Design/methodology/approach
The method used long short-term memory (LSTM)-encoder to process micro-level behavioral patterns for feature extraction and compression, thus the students’ behavior pattern information were saved into encoded series. The encoded time-series data were then used for pattern analysis and performance prediction. Time series clustering were performed to interpret the unique strength of proposed method.
Findings
Successful students showed consistent participation levels and balanced behavioral frequency distributions. The successful students also adjusted learning behaviors to meet with course requirements accordingly. The three at-risk patten types showed the low-engagement (R1) the low-interaction (R2) and the non-persistent characteristics (R3). Successful students showed more complete SRL strategies than failed students. Political Science had higher at-risk chances in all three at-risk types. Computer Science, Earth Science and Economics showed higher chances of having R3 students.

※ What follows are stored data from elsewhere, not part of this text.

-- pv_equiv track=rewrite | github.com/Sudlivre/notebook | Algorithm/code/get_max_remove_number.py | get_max_remove_number
-- ===== SOURCE A (Python) =====
-- def get_max_remove_number(s, ss):
--     if not all([s, ss]):
--         return 0
--     if not (isinstance(s, str) or isinstance(ss, str)):
--         return 0
--     tt_list = [ss[0:index] + s + ss[index:] for index in range(len(ss))]
--     tt_list.append(ss + s)
--     tt_list = list(set(tt_list))
--     max_number = 0
--     for tt in tt_list:
--         tt_len = len(tt)
--         tt = list(tt)
--         count = remove_number(tt)
--         if count == tt_len:
--             return count
--         if count > max_number:
--             max_number = count
--     return max_number
--
-- def remove_number(tt, count=0):
--     index, start, end = 0, 0, 0
--     rm_list = []
--     while index < len(tt) - 1:
--         if tt[index] == tt[index + 1]:
--             start = index
--             tt.append('$$')
--             for i in range(start, len(tt)):
--                 if tt[start] != tt[i]:
--                     end = i - 1
--                     rm_list.append((start, end))
--                     break
--             tt.pop()
--             index += end - start
--         index += 1
--     if not rm_list:
--         return count
--     len_tt = len(tt)
--     re_rm_list = reversed(rm_list)
--     for item in re_rm_list:
--         del tt[item[0]:item[1]+1]
--     new_count = count + len_tt - len(tt)
--     return remove_number(tt, count=new_count)
-- ===== SOURCE B (Python) =====
-- # B: same result via run-length collapsing: repeatedly drop every run of >= 2
-- # equal adjacent chars (one linear grouping pass per round) and take the best
-- # count over all insertion positions -- no interval bookkeeping, no sentinel,
-- # no set-dedup, no early return.
--
-- def _pass(chars):
--     # one round: keep exactly the runs of length 1
--     out = []
--     i = 0
--     n = len(chars)
--     while i < n:
--         j = i + 1
--         while j < n and chars[j] == chars[i]:
--             j += 1
--         if j - i == 1:
--             out.append(chars[i])
--         i = j
--     return out
--
--
-- def _collapse(chars):
--     # iterate rounds until nothing shrinks
--     while True:
--         nxt = _pass(chars)
--         if len(nxt) == len(chars):
--             return chars
--         chars = nxt
--
--
-- def get_max_remove_number(s, ss):
--     if not s or not ss:
--         return 0
--     best = 0
--     for i in range(len(ss) + 1):
--         t = ss[:i] + s + ss[i:]
--         chars = list(t)
--         removed = len(chars) - len(_collapse(chars))
--         best = max(best, removed)
--     return best
-- ===== Notes on version B (the rewrite author's own statement) =====
-- stated objective: simpler
-- what changed: Replaces A's index/sentinel machinery (while-loop collecting an interval list, '$$' sentinel append/pop, reversed slice deletions, recursion with a count accumulator, set-dedup and an early return) with a direct run-length grouping pass: one linear pass keeps exactly the length-1 runs, rounds repeat until nothing shrinks, and a plain max over all insertion positions replaces dedup plus early exit.
import Mathlib
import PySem
theorem ports_eq (grid : List String) : find_max_diamonds grid = find_max_diamonds_alt grid := by
  unfold find_max_diamonds find_max_diamonds_alt
  simp only [List.pure_def, List.bind_eq_flatMap, foldl_flatMap_cast]
  by_cases hn : (grid.headD "").length = 0
  · rw [hn]
    simp
  · have hn' : 0 < (grid.headD "").length := Nat.pos_of_ne_zero hn
    rw [alt_decompose (pvCellsB grid) grid.length (grid.headD "").length hn'
      (0, List.replicate (grid.length * (grid.headD "").length) false)]
    refine (foldl_rel
      (fun (sa : Int × List (List Bool)) (sb : Int × List Bool) =>
        sa.1 = sb.1 ∧ sb.2 = sa.2.flatten ∧ pvShape grid.length (grid.headD "").length sa.2)
      (List.range grid.length) _ _ _ _ ?h0 ?hstep).1
    case h0 =>
      exact ⟨rfl, (flatten_replicate_rep _ _ _).symm,
        ⟨by simp, fun row h => by rw [List.eq_of_mem_replicate h]; simp⟩⟩
    case hstep =>
    intro r hr sa sb hR
    refine foldl_rel
      (fun (sa : Int × List (List Bool)) (sb : Int × List Bool) =>
        sa.1 = sb.1 ∧ sb.2 = sa.2.flatten ∧ pvShape grid.length (grid.headD "").length sa.2)
      (List.range (grid.headD "").length) _ _ _ _ hR ?_
    intro c hc ta tb htR
    obtain ⟨h1, h2, h3⟩ := htR
    have hrlt : r < grid.length := List.mem_range.mp hr
    have hclt : c < (grid.headD "").length := List.mem_range.mp hc
    have hc1 : (pvCellsB grid).getD (r * (grid.headD "").length + c) ' '
        = pvGridAt (grid.map String.toList) (r : Int) (c : Int) := cellsB_spec grid r c hrlt hclt
    have hc2 : tb.2.getD (r * (grid.headD "").length + c) true
        = pvVisAt ta.2 (r : Int) (c : Int) := by
      rw [h2, flat_getD true (grid.headD "").length ta.2 r c h3.2 hclt, visAt_nat]
    by_cases hcond : pvGridAt (grid.map String.toList) (r : Int) (c : Int) = '.'
        ∧ pvVisAt ta.2 (r : Int) (c : Int) = false
    · rw [if_pos hcond, if_pos (show (pvCellsB grid).getD (r * (grid.headD "").length + c) ' ' = '.'
          ∧ tb.2.getD (r * (grid.headD "").length + c) true = false from by
            rw [hc1, hc2]; exact hcond)]
      have hq : floodF (pvCellsB grid) (grid.length : Int) ((grid.headD "").length : Int)
            (4 * List.count false tb.2 + 2) [((r : Int), (c : Int))] tb.2 0
          = ((DfsC (grid.map String.toList) grid.length (grid.headD "").length (r : Int) (c : Int) ta.2).1,
             (DfsC (grid.map String.toList) grid.length (grid.headD "").length (r : Int) (c : Int) ta.2).2.flatten) := by
        rw [h2]
        exact cell_eq (grid.map String.toList) (pvCellsB grid) grid.length (grid.headD "").length
          (cellsB_spec grid) ta.2 h3 (r : Int) (c : Int)
      unfold DfsC at hq
      rw [hq]
      refine ⟨?_, rfl, ?_⟩
      · rw [h1]
        rw [max_def]
        split_ifs <;> omega
      · exact dfs_shape _ _ _ _ _ _ _ _ _ h3
    · rw [if_neg hcond, if_neg (show ¬ ((pvCellsB grid).getD (r * (grid.headD "").length + c) ' ' = '.'
          ∧ tb.2.getD (r * (grid.headD "").length + c) true = false) from by
            rw [hc1, hc2]; exact hcond)]
      exact ⟨h1, h2, h3⟩

-- ===== VERDICT (by name: the statement is the Claim_ definition above) =====
theorem find_max_diamonds_spec : Claim_equal_find_max_diamonds := by
  intro grid _ _
  unfold Spec_find_max_diamonds
  exact ports_eq grid
-- pv_equiv track=rewrite | github.com/appsulautomacao/sistema | core/rag.py | chunk_rag_text
-- ===== SOURCE A (Python) =====
-- def chunk_rag_text(text, max_chars=700):
--     lines = [line.strip() for line in str(text or "").splitlines()]
--     chunks = []
--     current = []
--     current_size = 0
--
--     for line in lines:
--         if not line:
--             if current:
--                 block = "\n".join(current).strip()
--                 if block:
--                     chunks.append(block)
--                 current = []
--                 current_size = 0
--             continue
--
--         if current_size + len(line) > max_chars and current:
--             block = "\n".join(current).strip()
--             if block:
--                 chunks.append(block)
--             current = [line]
--             current_size = len(line)
--             continue
--
--         current.append(line)
--         current_size += len(line) + 1
--
--     if current:
--         block = "\n".join(current).strip()
--         if block:
--             chunks.append(block)
--
--     return chunks
-- ===== SOURCE B (Python) =====
-- def _pack(para, max_chars):
--     blocks = []
--     current = [para[0]]
--     size = len(para[0]) + 1
--     for line in para[1:]:
--         if size + len(line) > max_chars:
--             blocks.append("\n".join(current))
--             current = [line]
--             size = len(line)
--         else:
--             current.append(line)
--             size += len(line) + 1
--     blocks.append("\n".join(current))
--     return blocks
--
--
-- def chunk_rag_text(text, max_chars=700):
--     paragraphs = []
--     para = []
--     for raw in str(text or "").splitlines():
--         line = raw.strip()
--         if line:
--             para.append(line)
--         elif para:
--             paragraphs.append(para)
--             para = []
--     if para:
--         paragraphs.append(para)
--     chunks = []
--     for p in paragraphs:
--         chunks.extend(_pack(p, max_chars))
--     return chunks
-- ===== Notes on version B (the rewrite author's own statement) =====
-- stated objective: alternative
-- what changed: A's single stateful loop (current block, size counter, blank-line flushes, redundant strip of already-stripped joined blocks) is replaced by a two-stage decomposition: first group the stripped lines into paragraphs, then greedily pack each paragraph into blocks with a dedicated helper, concatenating the emitted blocks.
import Mathlib
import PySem
theorem loopB_eq_go (l : List Char) : ∀ (fuel k : Nat), 1 ≤ k → k ≤ l.length →
    l.length ≤ k + fuel →
    pvLoopB l fuel (PySem.Chars.findFrom l ['G'] (k : Int) none) =
      pvGo ((k : Int) - 1) (l.drop (k - 1)) := by
  intro fuel
  induction fuel with
  | zero =>
    intro k hk1 hk2 hf
    rw [pvLoopB, pvGo_short _ _ (by simp; omega)]
  | succ fuel ih =>
    intro k hk1 hk2 hf
    by_cases hr : PySem.Chars.findFrom l ['G'] (k : Int) none = -1
    · -- no further 'G': both sides are empty
      rw [pvLoopB, if_pos (by simpa using hr), pvGo_noG]
      intro c hc
      rw [List.tail_drop, Nat.sub_add_cancel hk1] at hc
      have hnoG : ¬ ['G'] <:+: l.drop k :=
        (PySem.Chars.findFrom_natCast_eq_neg_one_iff l ['G'] k hk2).mp hr
      intro hcG
      exact hnoG ((List.singleton_infix_iff 'G' (l.drop k)).mpr (hcG ▸ hc))
    · obtain ⟨hkr, hpre, hmin⟩ := PySem.Chars.findFrom_natCast_spec l ['G'] k hk2 hr
      set r := PySem.Chars.findFrom l ['G'] (k : Int) none with hrdef
      set m := r.toNat with hm
      have hrm : r = (m : Int) := (Int.toNat_of_nonneg (le_trans (by positivity) hkr)).symm
      have hkm : k ≤ m := by omega
      obtain ⟨u, hu⟩ := (pvSingPrefix 'G' (l.drop m)).mp hpre
      have hmlen : m < l.length := by
        by_contra hge
        rw [List.drop_eq_nil_of_le (by omega)] at hu
        simp at hu
      have hdropm : l.drop m = 'G' :: l.drop (m + 1) := by
        rw [List.drop_eq_getElem_cons hmlen] at hu ⊢
        rw [List.cons.injEq] at hu
        rw [hu.1]
      -- left side: one loop step, then the induction hypothesis at k' = m + 1
      have hprev : PySem.List.pyGetD l (r - 1) ' ' = l[m - 1]'(by omega) := by
        have : r - 1 = ((m - 1 : Nat) : Int) := by omega
        rw [this, PySem.List.pyGetD_natCast, List.getD_eq_getElem _ _ (by omega)]
      have hnext : r + 1 = ((m + 1 : Nat) : Int) := by omega
      have hihres := ih (m + 1) (by omega) (by omega) (by omega)
      rw [pvLoopB, if_neg (by simp only [hrm, beq_iff_eq]; omega), hprev, hnext, hihres]
      simp only [Nat.add_sub_cancel]
      -- right side: split the dropped list at the next 'G'
      have hk1lt : k - 1 < l.length := by omega
      have hdropk1 : l.drop (k - 1) = l[k - 1] :: l.drop k := by
        rw [List.drop_eq_getElem_cons hk1lt]
        rw [Nat.sub_add_cancel hk1]
      have hsplit : l.drop k = (l.drop k).take (m - k) ++ l.drop m := by
        conv_lhs => rw [← List.take_append_drop (m - k) (l.drop k)]
        rw [List.drop_drop, Nat.add_sub_cancel' hkm]
      have hAlen : ((l.drop k).take (m - k)).length = m - k := by
        rw [List.length_take, List.length_drop]
        omega
      have hAnoG : ∀ c ∈ (l.drop k).take (m - k), c ≠ 'G' := by
        intro c hc
        obtain ⟨j0, hj0, hc⟩ := List.mem_iff_getElem.mp hc
        rw [hAlen] at hj0
        have hj0' : k + j0 < l.length := by omega
        have hcv : c = l[k + j0] := by
          rw [← hc, List.getElem_take, List.getElem_drop]
        have hne := hmin (k + j0) (by omega) (by omega)
        intro hcG
        apply hne
        rw [(pvSingPrefix 'G' (l.drop (k + j0)))]
        exact ⟨l.drop (k + j0 + 1), by
          rw [List.drop_eq_getElem_cons hj0', ← hcv, hcG]⟩
      have hlast : ((l.drop k).take (m - k)).getLastD (l[k - 1]'hk1lt) = l[m - 1]'(by omega) := by
        rw [pvTakeLastD _ _ _ (by simp; omega)]
        rcases Nat.eq_zero_or_pos (m - k) with h0 | hpos
        · rw [pvGetCongr _ _ 0 h0 _, List.getElem_cons_zero]
          exact pvGetCongr l (k - 1) (m - 1) (by omega) hk1lt
        · rw [pvGetCongr _ _ ((m - k - 1) + 1) (by omega) _, List.getElem_cons_succ,
            List.getElem_drop]
          exact pvGetCongr l (k + (m - k - 1)) (m - 1) (by omega) (by omega)
      rw [hdropk1, hsplit, pvGo_skip _ _ _ _ hAnoG, hAlen, hlast, hdropm, pvGo]
      have hidx : (k : Int) - 1 + ((m - k : Nat) : Int) = (m : Int) - 1 := by omega
      rw [hidx]
      have hidx2 : (m : Int) - 1 + 1 = ((m : Int)) := by ring
      rw [hidx2, ← hdropm, ← hrm]
      congr 1
      · by_cases hc : l[m - 1]'(by omega) ∈ ['A', 'C', 'G', 'T']
        · rw [if_pos hc, if_pos (by tauto), hrm]
        · rw [if_neg hc, if_neg (by tauto)]
      · rw [hrm]
        congr 1
        push_cast
        ring
-- pv_equiv track=rewrite | github.com/automatic-code-review/acr-cpp-deprecated-method | src/review.py | __group_occurrences_by_file
-- ===== SOURCE A (Python) =====
-- def __group_occurrences_by_file(occurrences):
--     result = {}
--
--     for occurrence in occurrences:
--         path = occurrence['file']
--
--         if path in result:
--             entries = result[path]
--         else:
--             entries = []
--
--         entries.append(occurrence)
--         result[path] = entries
--
--     return result
-- ===== SOURCE B (Python) =====
-- def __group_occurrences_by_file(occurrences):
--     seen = []
--     for occurrence in occurrences:
--         path = occurrence['file']
--         if path not in seen:
--             seen.append(path)
--     return {path: [o for o in occurrences if o['file'] == path]
--             for path in seen}
-- ===== Notes on version B (the rewrite author's own statement) =====
-- stated objective: alternative
-- what changed: Replaces the single-pass dict-accumulation (look up, append, store back) by a two-phase plan: first collect the distinct file paths in first-seen order, then build each group in one comprehension filtering the whole list per path.
import Mathlib
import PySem

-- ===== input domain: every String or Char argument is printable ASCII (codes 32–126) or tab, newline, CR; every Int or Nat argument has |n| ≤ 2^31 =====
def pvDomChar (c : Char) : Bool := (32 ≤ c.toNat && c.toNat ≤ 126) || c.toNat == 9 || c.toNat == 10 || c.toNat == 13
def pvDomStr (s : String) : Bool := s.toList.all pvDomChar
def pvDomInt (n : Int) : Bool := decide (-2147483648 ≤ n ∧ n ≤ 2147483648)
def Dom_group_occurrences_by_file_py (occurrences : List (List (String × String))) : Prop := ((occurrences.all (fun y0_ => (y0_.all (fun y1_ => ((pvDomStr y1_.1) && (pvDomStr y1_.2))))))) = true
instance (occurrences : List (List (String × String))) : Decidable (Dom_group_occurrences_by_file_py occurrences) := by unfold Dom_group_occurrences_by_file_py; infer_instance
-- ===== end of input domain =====

-- B groups by two passes (distinct paths in first-seen order, then one filter per path) instead of A's
-- dict-accumulation; structurally different, not faster (objective: alternative).

-- occurrence['file'] on the association-list dict: first matching key, none = KeyError
def pvLookupFile (o : List (String × String)) : Option String :=
  (o.find? (fun p => p.1 == "file")).map (·.2)

-- ===== PORT A =====
-- loop body of A: path = occurrence['file']; entries = result[path] if path in result else []; entries.append; result[path] = entries
def pvStepA (result : PySem.Dict String (List (List (String × String))))
    (occurrence : List (String × String)) : PySem.Dict String (List (List (String × String))) :=
  match pvLookupFile occurrence with
  | none => result   -- KeyError in Python; excluded by Pre_
  | some path =>
    let entries := if result.contains path then result.getD path [] else []
    result.insert path (entries ++ [occurrence])

def group_occurrences_by_file_py (occurrences : List (List (String × String))) : List (String × List (List (String × String))) :=
  (occurrences.foldl pvStepA PySem.Dict.empty).items

-- ===== PORT B =====
-- first pass of B: seen.append(path) if path not in seen
def pvStepK (seen : List String) (occurrence : List (String × String)) : List String :=
  match pvLookupFile occurrence with
  | none => seen   -- KeyError in Python; excluded by Pre_
  | some path => PySem.Set.add seen path

def group_occurrences_by_file_py_alt (occurrences : List (List (String × String))) : List (String × List (List (String × String))) :=
  let seen := occurrences.foldl pvStepK []
  seen.map (fun path => (path, occurrences.filter (fun o => pvLookupFile o == some path)))

-- ===== PRECONDITION & SPEC =====
-- Pre_ excludes exactly the inputs where some occurrence has no 'file' key: there Python A raises KeyError.
def Pre_group_occurrences_by_file_py (occurrences : List (List (String × String))) : Prop :=
  ∀ o ∈ occurrences, ∃ p ∈ o, p.1 = "file"
instance (occurrences : List (List (String × String))) : Decidable (Pre_group_occurrences_by_file_py occurrences) := by unfold Pre_group_occurrences_by_file_py; infer_instance

def pvWitness_group_occurrences_by_file_py : (List (List (String × String))) :=
  [[("file", "a.cpp"), ("line", "3")], [("file", "b.cpp")], [("file", "a.cpp"), ("line", "7")]]

def Spec_group_occurrences_by_file_py (occurrences : List (List (String × String))) (out : List (String × List (List (String × String)))) : Prop := out = group_occurrences_by_file_py_alt occurrences
instance (occurrences : List (List (String × String))) (out : List (String × List (List (String × String)))) : Decidable (Spec_group_occurrences_by_file_py occurrences out) := by unfold Spec_group_occurrences_by_file_py; infer_instance

-- ===== CLAIM (what is proved, stated in full; the proofs are below) =====
def Claim_equal_group_occurrences_by_file_py : Prop := ∀ (occurrences : List (List (String × String))), Dom_group_occurrences_by_file_py occurrences → Pre_group_occurrences_by_file_py occurrences → Spec_group_occurrences_by_file_py occurrences (group_occurrences_by_file_py occurrences)

-- ===== LEMMAS AND PROOFS =====

theorem pvStepA_none (d : PySem.Dict String (List (List (String × String)))) (o : List (String × String)) (h : pvLookupFile o = none) : pvStepA d o = d := by
  unfold pvStepA; rw [h]

theorem pvStepA_some (d : PySem.Dict String (List (List (String × String)))) (o : List (String × String)) (path : String) (h : pvLookupFile o = some path) :
    pvStepA d o = d.insert path ((if d.contains path then d.getD path [] else []) ++ [o]) := by
  unfold pvStepA; rw [h]

theorem pvStepK_none (s : List String) (o : List (String × String)) (h : pvLookupFile o = none) : pvStepK s o = s := by
  unfold pvStepK; rw [h]

theorem pvStepK_some (s : List String) (o : List (String × String)) (path : String) (h : pvLookupFile o = some path) : pvStepK s o = PySem.Set.add s path := by
  unfold pvStepK; rw [h]

theorem pvKeys_nodup (l : List (List (String × String))) (s : List String) (hs : s.Nodup) :
    (l.foldl pvStepK s).Nodup := by
  induction l generalizing s with
  | nil => exact hs
  | cons o l ih =>
    simp only [List.foldl_cons]
    apply ih
    cases h : pvLookupFile o with
    | none => rw [pvStepK_none _ _ h]; exact hs
    | some p => rw [pvStepK_some _ _ _ h]; exact PySem.Set.nodup_add _ _ hs

theorem pvMem_keys (l : List (List (String × String))) (s : List String) (q : String) :
    q ∈ l.foldl pvStepK s ↔ q ∈ s ∨ ∃ o ∈ l, pvLookupFile o = some q := by
  induction l generalizing s with
  | nil => simp
  | cons o l ih =>
    simp only [List.foldl_cons, ih, List.mem_cons]
    cases h : pvLookupFile o with
    | none =>
      rw [pvStepK_none _ _ h]
      constructor
      · rintro (hq | ⟨o', ho', hl⟩)
        · exact Or.inl hq
        · exact Or.inr ⟨o', Or.inr ho', hl⟩
      · rintro (hq | ⟨o', (rfl | ho'), hl⟩)
        · exact Or.inl hq
        · rw [h] at hl; cases hl
        · exact Or.inr ⟨o', ho', hl⟩
    | some p =>
      rw [pvStepK_some _ _ _ h]
      constructor
      · rintro (hq | ⟨o', ho', hl⟩)
        · rcases (PySem.Set.mem_add _ _ _).mp hq with hq | rfl
          · exact Or.inl hq
          · exact Or.inr ⟨o, Or.inl rfl, h⟩
        · exact Or.inr ⟨o', Or.inr ho', hl⟩
      · rintro (hq | ⟨o', (rfl | ho'), hl⟩)
        · exact Or.inl ((PySem.Set.mem_add _ _ _).mpr (Or.inl hq))
        · rw [h] at hl; injection hl with e
          exact Or.inl ((PySem.Set.mem_add _ _ _).mpr (Or.inr e.symm))
        · exact Or.inr ⟨o', ho', hl⟩

theorem pvFilter_nil_of_not_mem (l : List (List (String × String))) (q : String)
    (h : q ∉ l.foldl pvStepK []) :
    l.filter (fun o => pvLookupFile o == some q) = [] := by
  rw [List.filter_eq_nil_iff]
  intro o ho
  simp only [beq_iff_eq]
  intro hlo
  exact h ((pvMem_keys l [] q).mpr (Or.inr ⟨o, ho, hlo⟩))

-- the invariant: A's dict after folding l is exactly B's result for l, as a literal Dict
theorem pvFold_eq (l : List (List (String × String))) :
    l.foldl pvStepA PySem.Dict.empty =
      PySem.Dict.mk ((l.foldl pvStepK []).map
        (fun path => (path, l.filter (fun o => pvLookupFile o == some path)))) := by
  induction l using List.reverseRecOn with
  | nil => rfl
  | append_singleton l o ih =>
    rw [List.foldl_append, List.foldl_append, ih]
    simp only [List.foldl_cons, List.foldl_nil]
    set Kl := l.foldl pvStepK [] with hKl
    cases h : pvLookupFile o with
    | none =>
      rw [pvStepA_none _ _ h, pvStepK_none _ _ h]
      apply PySem.Dict.ext
      apply List.map_congr_left
      intro p _
      simp [List.filter_append, h]
    | some path =>
      rw [pvStepA_some _ _ _ h, pvStepK_some _ _ _ h]
      have hkeys : (PySem.Dict.mk (Kl.map
          (fun path => (path, l.filter (fun o => pvLookupFile o == some path))))).keys = Kl := by
        simp [PySem.Dict.keys, List.map_map, Function.comp_def]
      have hnodup : Kl.Nodup := pvKeys_nodup l [] List.nodup_nil
      by_cases hmem : path ∈ Kl
      · have hcont : (PySem.Dict.mk (Kl.map
            (fun path => (path, l.filter (fun o => pvLookupFile o == some path))))).contains path = true := by
          rw [PySem.Dict.contains_eq_decide_mem_keys, hkeys]; simpa
        have hgetD : (PySem.Dict.mk (Kl.map
            (fun path => (path, l.filter (fun o => pvLookupFile o == some path))))).getD path []
              = l.filter (fun o => pvLookupFile o == some path) := by
          apply PySem.Dict.getD_of_mem_items
          · exact List.mem_map.mpr ⟨path, hmem, rfl⟩
          · rw [hkeys]; exact hnodup
        rw [PySem.Set.add_of_mem hmem]
        apply PySem.Dict.ext
        rw [PySem.Dict.items_insert_of_contains _ _ hcont]
        simp only [hcont, if_true, hgetD, List.map_map]
        apply List.map_congr_left
        intro p hp
        by_cases hpq : p = path
        · subst hpq
          simp [List.filter_append, h]
        · simp [List.filter_append, h, Ne.symm hpq]
          exact hpq
      · have hcont : (PySem.Dict.mk (Kl.map
            (fun path => (path, l.filter (fun o => pvLookupFile o == some path))))).contains path = false := by
          rw [PySem.Dict.contains_eq_decide_mem_keys, hkeys]; simpa
        rw [PySem.Set.add_of_not_mem hmem]
        apply PySem.Dict.ext
        rw [PySem.Dict.items_insert_of_not_contains _ _ hcont]
        simp only [List.map_append, List.map_cons, List.map_nil]
        congr 1
        · apply List.map_congr_left
          intro p hp
          have hpq : p ≠ path := fun e => hmem (e ▸ hp)
          simp [List.filter_append, h, Ne.symm hpq]
        · have hfil : l.filter (fun o => pvLookupFile o == some path) = [] :=
            pvFilter_nil_of_not_mem l path hmem
          simp [List.filter_append, h, hfil]
          intro hm
          exact absurd hm hmem

-- ===== VERDICT (by name: the statement is the Claim_ definition above) =====
theorem group_occurrences_by_file_py_spec : Claim_equal_group_occurrences_by_file_py := by
  intro occurrences _ _
  unfold Spec_group_occurrences_by_file_py group_occurrences_by_file_py group_occurrences_by_file_py_alt
  rw [pvFold_eq]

Research limitations/implications
The study identified multiple learning patterns which can lead to the at-risk situation. However, more studies are needed to validate whether the same at-risk types can be found in other educational settings. In addition, this case study found the distributions of at-risk types were vary in different subjects. The relationship between subjects and at-risk types is worth further investigation.
Originality/value
This study found the proposed method can effectively extract micro-level behavioral information to generate better prediction outcomes and depict student’s SRL learning strategies in online learning. The authors confirm that the research in their work is original, and that all the data given in the paper are real and authentic. The study has not been submitted to peer review and not has been accepted for publishing in another journal.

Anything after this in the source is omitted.